Posted: May 22nd, 2024, 9:54 pm
by Priyankan Nayak
Hey Scott

On page 139 You have written "You need not believe in a god to do your best to see the world from a god's eyes, a god's eye view.

The need is an essential requirement. If we want to do our best then we believe in our potential. We need to believe in a god as we ask him to be the light in this dark world. When we try to do our best then yes we look up to him to give us strength and courage. His perception of viewing the world is much better than ours as we may sometimes get distracted. But he is the ultimate. So yes we need to believe in god.

Re: Did you understand every sentence in the book, "In It Together"? If not, what part did you first not understand?

Posted: May 22nd, 2024, 10:39 pm
by Edah Chemonges
I didn't agree with the chapter "We Can't Help Starving Children Because We Can't Help Ourselves". I've quoted the chapter title because the concept in it does not quite sound right. I think we help because of selflessness and nothing else. After all, we could have used whatever we're giving to other people ourselves.

Re: Did you understand every sentence in the book, "In It Together"? If not, what part did you first not understand?

Posted: May 23rd, 2024, 7:36 am
by Surabhi Rani
In the chapter, 'There is No Problem of Evil,' Page 128, last para, hardcopy, you say 'To realize you needn't worry about whether you find yourself on the mountaintop in the clouds or walking through the Valley of the Shadow of Death, because in either case and any case you will see beauty with unconditional love - that is liberating.' Please elaborate on how we can see beauty with unconditional love when we walk through the Valley of the Shadow of Death.

Re: Did you understand every sentence in the book, "In It Together"? If not, what part did you first not understand?

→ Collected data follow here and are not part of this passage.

-- pv_equiv track=rewrite | github.com/HayrapetyanSergey/10_days_in_academy | exr_4_4.py | even_sorted
-- ===== SOURCE A (Python) =====
-- def even_sorted(lst):
--     new_lst = []
--     for i in range(len(lst)):
--         if lst[i] % 2 == 0:
--             new_lst.append(lst[i])
--     for i in range(len(lst)):
--         if lst[i] not in new_lst:
--             new_lst.append(lst[i])
--     return new_lst
-- ===== SOURCE B (Python) =====
-- def even_sorted(lst):
--     evens = []
--     odds = []
--     seen = set()
--     for x in lst:
--         if x % 2 == 0:
--             evens.append(x)
--         else:
--             if x not in seen:
--                 seen.add(x)
--                 odds.append(x)
--     return evens + odds
-- ===== Notes on version B (the rewrite author's own statement) =====
-- stated objective: simpler
-- what changed: Replaced A's two index-loops (the second scanning the growing output list for membership, O(n^2)) with one classifying pass that keeps separate evens/odds lists and a seen-set for odd dedup, then concatenates.
import Mathlib
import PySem

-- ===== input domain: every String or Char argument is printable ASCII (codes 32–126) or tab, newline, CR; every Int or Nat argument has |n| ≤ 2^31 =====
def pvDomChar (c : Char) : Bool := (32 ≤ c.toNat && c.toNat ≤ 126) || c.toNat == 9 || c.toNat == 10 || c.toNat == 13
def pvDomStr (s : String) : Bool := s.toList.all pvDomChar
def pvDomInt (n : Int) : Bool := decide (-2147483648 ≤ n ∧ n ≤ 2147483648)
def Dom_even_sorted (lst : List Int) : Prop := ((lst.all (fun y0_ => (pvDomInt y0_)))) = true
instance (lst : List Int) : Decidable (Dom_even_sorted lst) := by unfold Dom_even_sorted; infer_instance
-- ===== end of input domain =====

-- B replaces A's two index-loops (the second rescanning the growing output list on every
-- element) by one classifying pass with separate evens/odds lists and a seen-set for odd dedup.

-- ===== PORT A =====
-- two index loops over range(len(lst)); lst[i] is always in range, so pyGetD is exact here
def even_sorted (lst : List Int) : List Int :=
  let new1 :=
    (PySem.List.pyRange 0 (PySem.List.len lst) 1).foldl
      (fun acc i =>
        if PySem.Int.mod (PySem.List.pyGetD lst i 0) 2 == 0 then acc ++ [PySem.List.pyGetD lst i 0]
        else acc) []
  (PySem.List.pyRange 0 (PySem.List.len lst) 1).foldl
    (fun acc i =>
      if !(acc.contains (PySem.List.pyGetD lst i 0)) then acc ++ [PySem.List.pyGetD lst i 0]
      else acc) new1

-- ===== PORT B =====
-- single pass over the elements with state (evens, odds, seen)
def even_sorted_alt_go (evens odds : List Int) (seen : PySem.Set Int) : List Int → List Int
  | [] => evens ++ odds
  | x :: xs =>
    if PySem.Int.mod x 2 == 0 then even_sorted_alt_go (evens ++ [x]) odds seen xs
    else if PySem.Set.contains seen x then even_sorted_alt_go evens odds seen xs
    else even_sorted_alt_go evens (odds ++ [x]) (PySem.Set.add seen x) xs

def even_sorted_alt (lst : List Int) : List Int :=
  even_sorted_alt_go [] [] PySem.Set.empty lst

-- ===== PRECONDITION & SPEC =====
def Spec_even_sorted (lst : List Int) (out : List Int) : Prop := out = even_sorted_alt lst
instance (lst : List Int) (out : List Int) : Decidable (Spec_even_sorted lst out) := by unfold Spec_even_sorted; infer_instance

-- ===== CLAIM (what is proved, stated in full; the proofs are below) =====
def Claim_equal_even_sorted : Prop := ∀ (lst : List Int), Dom_even_sorted lst → Spec_even_sorted lst (even_sorted lst)

-- ===== LEMMAS AND PROOFS =====

-- canonical second phase: collect first occurrences of the odd elements of lst after odds
def pvCanon (odds : List Int) : List Int → List Int
  | [] => odds
  | x :: xs =>
    if PySem.Int.mod x 2 == 0 then pvCanon odds xs
    else if odds.contains x then pvCanon odds xs
    else pvCanon (odds ++ [x]) xs

theorem pv_go_eq (lst : List Int) : ∀ (evens odds : List Int),
    even_sorted_alt_go evens odds odds lst
      = (evens ++ lst.filter (fun x => PySem.Int.mod x 2 == 0)) ++ pvCanon odds lst := by
  induction lst with
  | nil => intro evens odds; simp [even_sorted_alt_go, pvCanon]
  | cons x xs ih =>
    intro evens odds
    cases hx : (PySem.Int.mod x 2 == 0) with
    | true =>
      simp only [even_sorted_alt_go, pvCanon, List.filter_cons, hx, if_true]
      rw [ih (evens ++ [x]) odds]
      simp
    | false =>
      cases hc : PySem.Set.contains odds x with
      | true =>
        have hc' : odds.contains x = true := by simpa using hc
        simp only [even_sorted_alt_go, pvCanon, List.filter_cons, hx, hc, hc',
          Bool.false_eq_true, if_false, if_true]
        exact ih evens odds
      | false =>
        have hc' : odds.contains x = false := by simpa using hc
        have hnm : x ∉ odds := by
          intro hm
          rw [← List.contains_iff_mem, hc'] at hm
          exact Bool.false_ne_true hm
        have hadd : PySem.Set.add odds x = odds ++ [x] := PySem.Set.add_of_not_mem hnm
        simp only [even_sorted_alt_go, pvCanon, List.filter_cons, hx, hc, hc', hadd,
          Bool.false_eq_true, if_false]
        exact ih evens (odds ++ [x])

theorem pv_dedup_fold_eq (lst : List Int) (E : List Int)
    (hE : ∀ y ∈ E, PySem.Int.mod y 2 == 0)
    (hcov : ∀ x ∈ lst, PySem.Int.mod x 2 == 0 → E.contains x = true) :
    ∀ (odds : List Int), (∀ y ∈ odds, ¬ (PySem.Int.mod y 2 == 0)) →
    lst.foldl (fun acc x => if !(acc.contains x) then acc ++ [x] else acc) (E ++ odds)
      = E ++ pvCanon odds lst := by
  induction lst with
  | nil => intro odds _; simp [pvCanon]
  | cons x xs ih =>
    intro odds hodds
    have hcov' : ∀ y ∈ xs, PySem.Int.mod y 2 == 0 → E.contains y = true :=
      fun y hy => hcov y (List.mem_cons_of_mem _ hy)
    by_cases hx : PySem.Int.mod x 2 == 0
    · have hxE : E.contains x = true := hcov x (List.mem_cons_self) hx
      have hmem : (E ++ odds).contains x = true := by
        simp only [List.contains_append, hxE, Bool.true_or]
      simp only [List.foldl_cons, hmem, Bool.not_true, Bool.false_eq_true, if_false,
        pvCanon, hx, if_true]
      exact ih hcov' odds hodds
    · have hxE : E.contains x = false := by
        by_contra h
        have hx2 : x ∈ E := by
          cases hEx : E.contains x with
          | false => exact absurd hEx h
          | true => simpa using hEx
        exact hx (hE x hx2)
      by_cases hc : odds.contains x = true
      · have hmem : (E ++ odds).contains x = true := by
          simp only [List.contains_append, hc, Bool.or_true]
        simp only [List.foldl_cons, hmem, Bool.not_true, Bool.false_eq_true, if_false,
          pvCanon, hx, if_false, hc, if_true]
        exact ih hcov' odds hodds
      · have hc' : odds.contains x = false := by simpa using hc
        have hmem : (E ++ odds).contains x = false := by
          simp only [List.contains_append, hc', hxE, Bool.or_false]
        have hodds' : ∀ y ∈ odds ++ [x], ¬ (PySem.Int.mod y 2 == 0) := by
          intro y hy
          rcases List.mem_append.mp hy with h | h
          · exact hodds y h
          · simp at h; subst h; exact hx
        have := ih hcov' (odds ++ [x]) hodds'
        simp only [List.foldl_cons, hmem, Bool.not_false, if_true, pvCanon, hx,
          Bool.false_eq_true, if_false, hc', List.append_assoc] at this ⊢
        exact this

-- ===== VERDICT (by name: the statement is the Claim_ definition above) =====
theorem even_sorted_spec : Claim_equal_even_sorted := by
  intro lst _
  unfold Spec_even_sorted even_sorted even_sorted_alt
  rw [PySem.List.len_eq,
      PySem.List.foldl_pyRange_zero_pyGetD' lst 0
        (fun acc x => if PySem.Int.mod x 2 == 0 then acc ++ [x] else acc) [],
      PySem.List.foldl_pyRange_zero_pyGetD' lst 0
        (fun acc x => if !(acc.contains x) then acc ++ [x] else acc) _,
      PySem.List.foldl_append_if_eq_filter]
  have hE : ∀ y ∈ lst.filter (fun x => PySem.Int.mod x 2 == 0), PySem.Int.mod y 2 == 0 := by
    intro y hy; exact (List.mem_filter.mp hy).2
  have hcov : ∀ x ∈ lst, PySem.Int.mod x 2 == 0 →
      (lst.filter (fun x => PySem.Int.mod x 2 == 0)).contains x = true := by
    intro x hx hpx
    simp only [List.contains_iff_mem] at *
    exact List.mem_filter.mpr ⟨hx, hpx⟩
  have hA := pv_dedup_fold_eq lst (lst.filter (fun x => PySem.Int.mod x 2 == 0)) hE hcov
      [] (by simp)
  have hB := pv_go_eq lst [] []
  simp only [List.append_nil, List.nil_append] at hA hB
  simp only [List.nil_append]
  rw [hA]
  exact hB.symm
-- max?'s fold with a some-seed, reduced to the none-seeded fold
theorem maxfold_some (xs : List (Int × Int)) (a : Int × Int) :
    xs.foldl stepMax (some a)
    = match xs.foldl stepMax none with
      | none => some a
      | some m => if a.2 < m.2 then some m else some a := by
  induction xs generalizing a with
  | nil => rfl
  | cons x xs ih =>
    simp only [List.foldl_cons, stepMax]
    by_cases hax : a.2 < x.2
    · rw [if_pos hax, ih x]
      cases hr : xs.foldl stepMax none with
      | none => simp [hax]
      | some m =>
        dsimp only
        by_cases hxm : x.2 < m.2
        · rw [if_pos hxm]
          all_goals (dsimp only; split_ifs <;> first | rfl | omega)
        · rw [if_neg hxm]
          all_goals (dsimp only; split_ifs <;> first | rfl | omega)
    · rw [if_neg hax, ih a, ih x]
      cases hr : xs.foldl stepMax none with
      | none => simp [hax]
      | some m =>
        dsimp only
        by_cases hxm : x.2 < m.2
        · rw [if_pos hxm]
          all_goals (dsimp only; split_ifs <;> first | rfl | omega)
        · rw [if_neg hxm]
          all_goals (dsimp only; split_ifs <;> first | rfl | omega)

theorem tmax_snoc (l : List (Int × Int)) (c : Int × Int) :
    tmax (l ++ [c]) = match tmax l with
      | none => some c
      | some b => if c.2 < b.2 then some b else some c := by
  rw [tmax_unfold, tmax_unfold, List.reverse_append]
  simp only [List.reverse_cons, List.reverse_nil, List.nil_append, List.singleton_append,
    List.foldl_cons]
  show l.reverse.foldl stepMax (some c) = _
  rw [maxfold_some]

theorem tmax_mem {l : List (Int × Int)} {b : Int × Int} (h : tmax l = some b) : b ∈ l := by
  have := PySem.List.max?_mem h
  simpa using this

theorem tmax_none_iff (l : List (Int × Int)) : tmax l = none ↔ l = [] := by
  unfold tmax
  rw [PySem.List.max?_eq_none_iff]
  simp
-- pv_equiv track=rewrite | github.com/philipwastakenwastaken/url2ref | url2ref.py | find_attribute_values
-- ===== SOURCE A (Python) =====
-- def find_attribute_values(lookup_dict, json_data):
--     """Returns a list of values within the metadata for the attributes in the lookup dictionary.
--
--     Args:
--         lookup_dict: Dictionary of potential paths to attribute values within the metadata
--         data: Metadata dictionary in the format returned by extruct.extract(uniform=True)
--
--     Returns:
--         values: List of values retrieved from the metadata using the lookup dictionary
--     """
--     def collect_item(path, dic):
--         if (len(path) > 1):
--             return collect_item(path[1:], dic.get(path[0], {}))
--         if isinstance(dic, list): dic = dic[0]
--         return dic.get(path[0])
--
--     def find_rec(json_data, attribute_path, values):
--         if isinstance(json_data, dict):
--             for key, value in json_data.items():
--                 if key == attribute_path[0]:
--                     if len(attribute_path) > 1:
--                         find_rec(json_data[key], attribute_path[1:], values)
--                     else: # Item can be retrieved
--                         if isinstance(value, list):
--                             for subitem in value:
--                                 if subitem not in values:
--                                     values.append(subitem)
--                         elif value not in values:
--                             values.append(value)
--                 elif isinstance(value, (dict, list)):
--                     find_rec(value, attribute_path, values)
--         elif isinstance(json_data, list):
--             for item in json_data:
--                 find_rec(item, attribute_path, values)
--
--     values = []
--     for format, attribute_path in lookup_dict:
--         if json_data[format]:
--             find_rec(json_data, attribute_path, values)
--     return values
-- ===== SOURCE B (Python) =====
-- def find_attribute_values(lookup_dict, json_data):
--     """Iterative re-implementation: explicit-stack DFS instead of recursion.
--
--     Matched leaf values are scheduled as 'emit' frames on the same stack so
--     that append order is exactly the recursive pre-order."""
--     values = []
--     for format, attribute_path in lookup_dict:
--         if not json_data[format]:
--             continue
--         stack = [("walk", json_data, attribute_path)]
--         while stack:
--             tag, node, path = stack.pop()
--             if tag == "emit":
--                 if isinstance(node, list):
--                     for subitem in node:
--                         if subitem not in values:
--                             values.append(subitem)
--                 elif node not in values:
--                     values.append(node)
--             elif isinstance(node, dict):
--                 frames = []
--                 for key, value in node.items():
--                     if key == path[0]:
--                         if len(path) > 1:
--                             frames.append(("walk", value, path[1:]))
--                         else:
--                             frames.append(("emit", value, path))
--                     elif isinstance(value, (dict, list)):
--                         frames.append(("walk", value, path))
--                 stack.extend(reversed(frames))
--             elif isinstance(node, list):
--                 stack.extend(("walk", item, path) for item in reversed(node))
--     return values
-- ===== Notes on version B (the rewrite author's own statement) =====
-- stated objective: alternative
-- what changed: The recursive find_rec is replaced by an iterative depth-first traversal over an explicit stack of frames, with matched leaf values scheduled as 'emit' frames (children pushed reversed) so the append/dedup order equals the recursive pre-order.
-- outside the precondition, e.g. on find_attribute_values([('a', ['a'])], {'a': [{'x': '1'}]}): A returns [{'x': '1'}], B returns [{'x': '1'}]
import Mathlib
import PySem
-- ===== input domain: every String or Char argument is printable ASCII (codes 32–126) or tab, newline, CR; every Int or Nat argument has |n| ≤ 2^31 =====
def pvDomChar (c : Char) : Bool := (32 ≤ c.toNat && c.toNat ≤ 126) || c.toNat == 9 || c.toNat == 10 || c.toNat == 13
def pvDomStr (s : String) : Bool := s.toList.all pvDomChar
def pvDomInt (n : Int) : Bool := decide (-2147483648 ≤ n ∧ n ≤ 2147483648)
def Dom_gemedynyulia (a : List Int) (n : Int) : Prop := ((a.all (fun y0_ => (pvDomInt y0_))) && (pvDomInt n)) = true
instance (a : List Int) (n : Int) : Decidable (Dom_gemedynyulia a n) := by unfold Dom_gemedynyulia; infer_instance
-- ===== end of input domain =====

-- B replaces A's bottom-up n×n table fill by top-down recursion over sub-intervals with a
-- memo dict, computing only the reachable cells (same return value on every input Pre_ admits).

-- ===== PORT A =====
-- c[i][j] read (Python indexing) and c[i][j] = v item assignment on the list-of-lists table
def pvGet2 (c : List (List Int)) (i j : Int) : Int :=
  PySem.List.pyGetD (PySem.List.pyGetD c i []) j 0
def pvSet2 (c : List (List Int)) (i j : Int) (v : Int) : List (List Int) :=
  PySem.List.pySetD c i (PySem.List.pySetD (PySem.List.pyGetD c i []) j v)
-- pv_equiv track=rewrite | github.com/eloyhz/competitive-programming | tc-arg/contest-01/a_add_odd_or_subtract_even.py | add_odd_or_subtract_even
-- ===== SOURCE A (Python) =====
-- def add_odd_or_subtract_even(a, b):
-- 	counter = 0
-- 	while a != b:
-- 		if a < b:
-- 			diff = b - a
-- 			if diff % 2 != 0:
-- 				counter += 1
-- 				a += diff
-- 			else:
-- 				counter += 2
-- 				a += diff
-- 		else:
-- 			diff = a - b
-- 			if diff % 2 == 0:
-- 				counter += 1
-- 				b += diff
-- 			else:
-- 				counter += 2
-- 				b += diff
-- 	return counter
-- ===== SOURCE B (Python) =====
-- def add_odd_or_subtract_even(a, b):
--     # Branchless arithmetical formulation: the answer is 0 when equal, otherwise
--     # 1 + parity of (a - b) shifted by whether a < b.
--     return 0 if a == b else 1 + ((a - b) + (a < b)) % 2
-- ===== Notes on version B (the rewrite author's own statement) =====
-- stated objective: simpler
-- what changed: Replaced A's while loop with its nested sign/parity branch tree by a single branchless arithmetic formula: 0 when equal, else 1 + ((a - b) + (a < b)) % 2, so no loop and no case analysis on sign or parity remains.
import Mathlib
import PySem

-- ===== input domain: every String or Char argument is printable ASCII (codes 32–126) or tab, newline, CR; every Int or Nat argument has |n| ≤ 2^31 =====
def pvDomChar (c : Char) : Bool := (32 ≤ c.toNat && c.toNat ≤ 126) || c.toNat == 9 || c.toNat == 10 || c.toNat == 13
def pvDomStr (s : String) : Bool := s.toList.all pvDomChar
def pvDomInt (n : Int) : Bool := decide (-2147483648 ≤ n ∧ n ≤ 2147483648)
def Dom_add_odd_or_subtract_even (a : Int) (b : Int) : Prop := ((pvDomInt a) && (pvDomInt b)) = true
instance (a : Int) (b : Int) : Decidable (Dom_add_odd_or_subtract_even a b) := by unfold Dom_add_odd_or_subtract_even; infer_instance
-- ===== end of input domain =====

-- B replaces A's loop and its nested sign/parity branch tree by one branchless arithmetic formula; objective: simpler.

-- ===== PORT A =====
-- Literal port of A's while loop. Each branch adds the full difference, so the
-- recursive call is always on equal arguments; measure: 0 if a = b else 1.
def aose_loop (a : Int) (b : Int) (counter : Int) : Int :=
  if a ≠ b then
    if a < b then
      let diff := b - a
      if PySem.Int.mod diff 2 ≠ 0 then
        aose_loop (a + diff) b (counter + 1)
      else
        aose_loop (a + diff) b (counter + 2)
    else
      let diff := a - b
      if PySem.Int.mod diff 2 = 0 then
        aose_loop a (b + diff) (counter + 1)
      else
        aose_loop a (b + diff) (counter + 2)
  else
    counter
termination_by (if a = b then 0 else 1 : Nat)
decreasing_by all_goals simp_all

def add_odd_or_subtract_even (a : Int) (b : Int) : Int :=
  aose_loop a b 0

-- ===== PORT B =====
def add_odd_or_subtract_even_alt (a : Int) (b : Int) : Int :=
  if a = b then 0
  else 1 + PySem.Int.mod ((a - b) + (if a < b then 1 else 0)) 2

-- ===== PRECONDITION & SPEC =====
def Spec_add_odd_or_subtract_even (a : Int) (b : Int) (out : Int) : Prop := out = add_odd_or_subtract_even_alt a b
instance (a : Int) (b : Int) (out : Int) : Decidable (Spec_add_odd_or_subtract_even a b out) := by unfold Spec_add_odd_or_subtract_even; infer_instance

-- ===== CLAIM =====
def Claim_equal_add_odd_or_subtract_even : Prop := ∀ (a : Int) (b : Int), Dom_add_odd_or_subtract_even a b → Spec_add_odd_or_subtract_even a b (add_odd_or_subtract_even a b)

-- ===== LEMMAS AND PROOFS =====

-- One unfolding of the loop on equal arguments returns the counter.
theorem aose_loop_eq (b counter : Int) : aose_loop b b counter = counter := by
  unfold aose_loop; simp

-- ===== VERDICT =====
theorem add_odd_or_subtract_even_spec : Claim_equal_add_odd_or_subtract_even := by
  intro a b _
  unfold Spec_add_odd_or_subtract_even add_odd_or_subtract_even add_odd_or_subtract_even_alt
  unfold aose_loop
  by_cases hab : a = b
  · simp [hab]
  · have hne : a ≠ b := hab
    by_cases hlt : a < b
    · have hmod : PySem.Int.mod (b - a) 2 = (b - a) % 2 :=
        PySem.Int.mod_eq_emod_of_pos (by omega)
      have hmod' : PySem.Int.mod (a - b + 1) 2 = (a - b + 1) % 2 :=
        PySem.Int.mod_eq_emod_of_pos (by omega)
      simp only [hne, hlt, ite_not, hmod,
        show a + (b - a) = b by ring, aose_loop_eq]
      by_cases hp : (b - a) % 2 = 0
      · have : (a - b + 1) % 2 = 1 := by omega
        simp [hp, this]
      · have h1 : (b - a) % 2 = 1 := by omega
        have : (a - b + 1) % 2 = 0 := by omega
        simp [hp, this]
    · have hmod : PySem.Int.mod (a - b) 2 = (a - b) % 2 :=
        PySem.Int.mod_eq_emod_of_pos (by omega)
      simp only [hne, hlt, if_false, ite_not, hmod,
        show b + (a - b) = a by ring, aose_loop_eq]
      by_cases hp : (a - b) % 2 = 0
      · simp [hp]
      · have h1 : (a - b) % 2 = 1 := by omega
        simp [h1]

Posted: May 23rd, 2024, 1:18 pm
by Eckhart Aurelius Hughes
Priyankan Nayak wrote: May 22nd, 2024, 9:44 pm Hey Scott

On page 221 the passage goes like "Your human body and would-be zombie brain may be a temple, but they wouldn't be without you."

What do you mean by "would be zombie brain" and in terms of what reference are you saying?
Hi, Priyankan Nayak,

Are you sure that's the very first sentence you don't understand?

For instance, can you confirm that you bother understand and agree with these earlier sentences:

Page 20: "For the sake of argument, we can temporarily ignore consciousness and spirituality, meaning we can conceptually play around with pretend absurd zombie-physicalism, imagining people as all being philosophical zombies, meaning hypothetical people who outwardly seem conscious but aren’t really."

Page 28: "If you prefer, call it the primitive self, the lower self, the egoic self, the non-spiritual self, the body, your ever-changing form, the changing form of your unifying essence, the would-be philosophical zombie you illuminate with your undeniable consciousness, or the sinful flesh inhabited by your heavenly soul."


?


In any case, I suspect these links might help you:

Dictionary Definition for the word "would-be"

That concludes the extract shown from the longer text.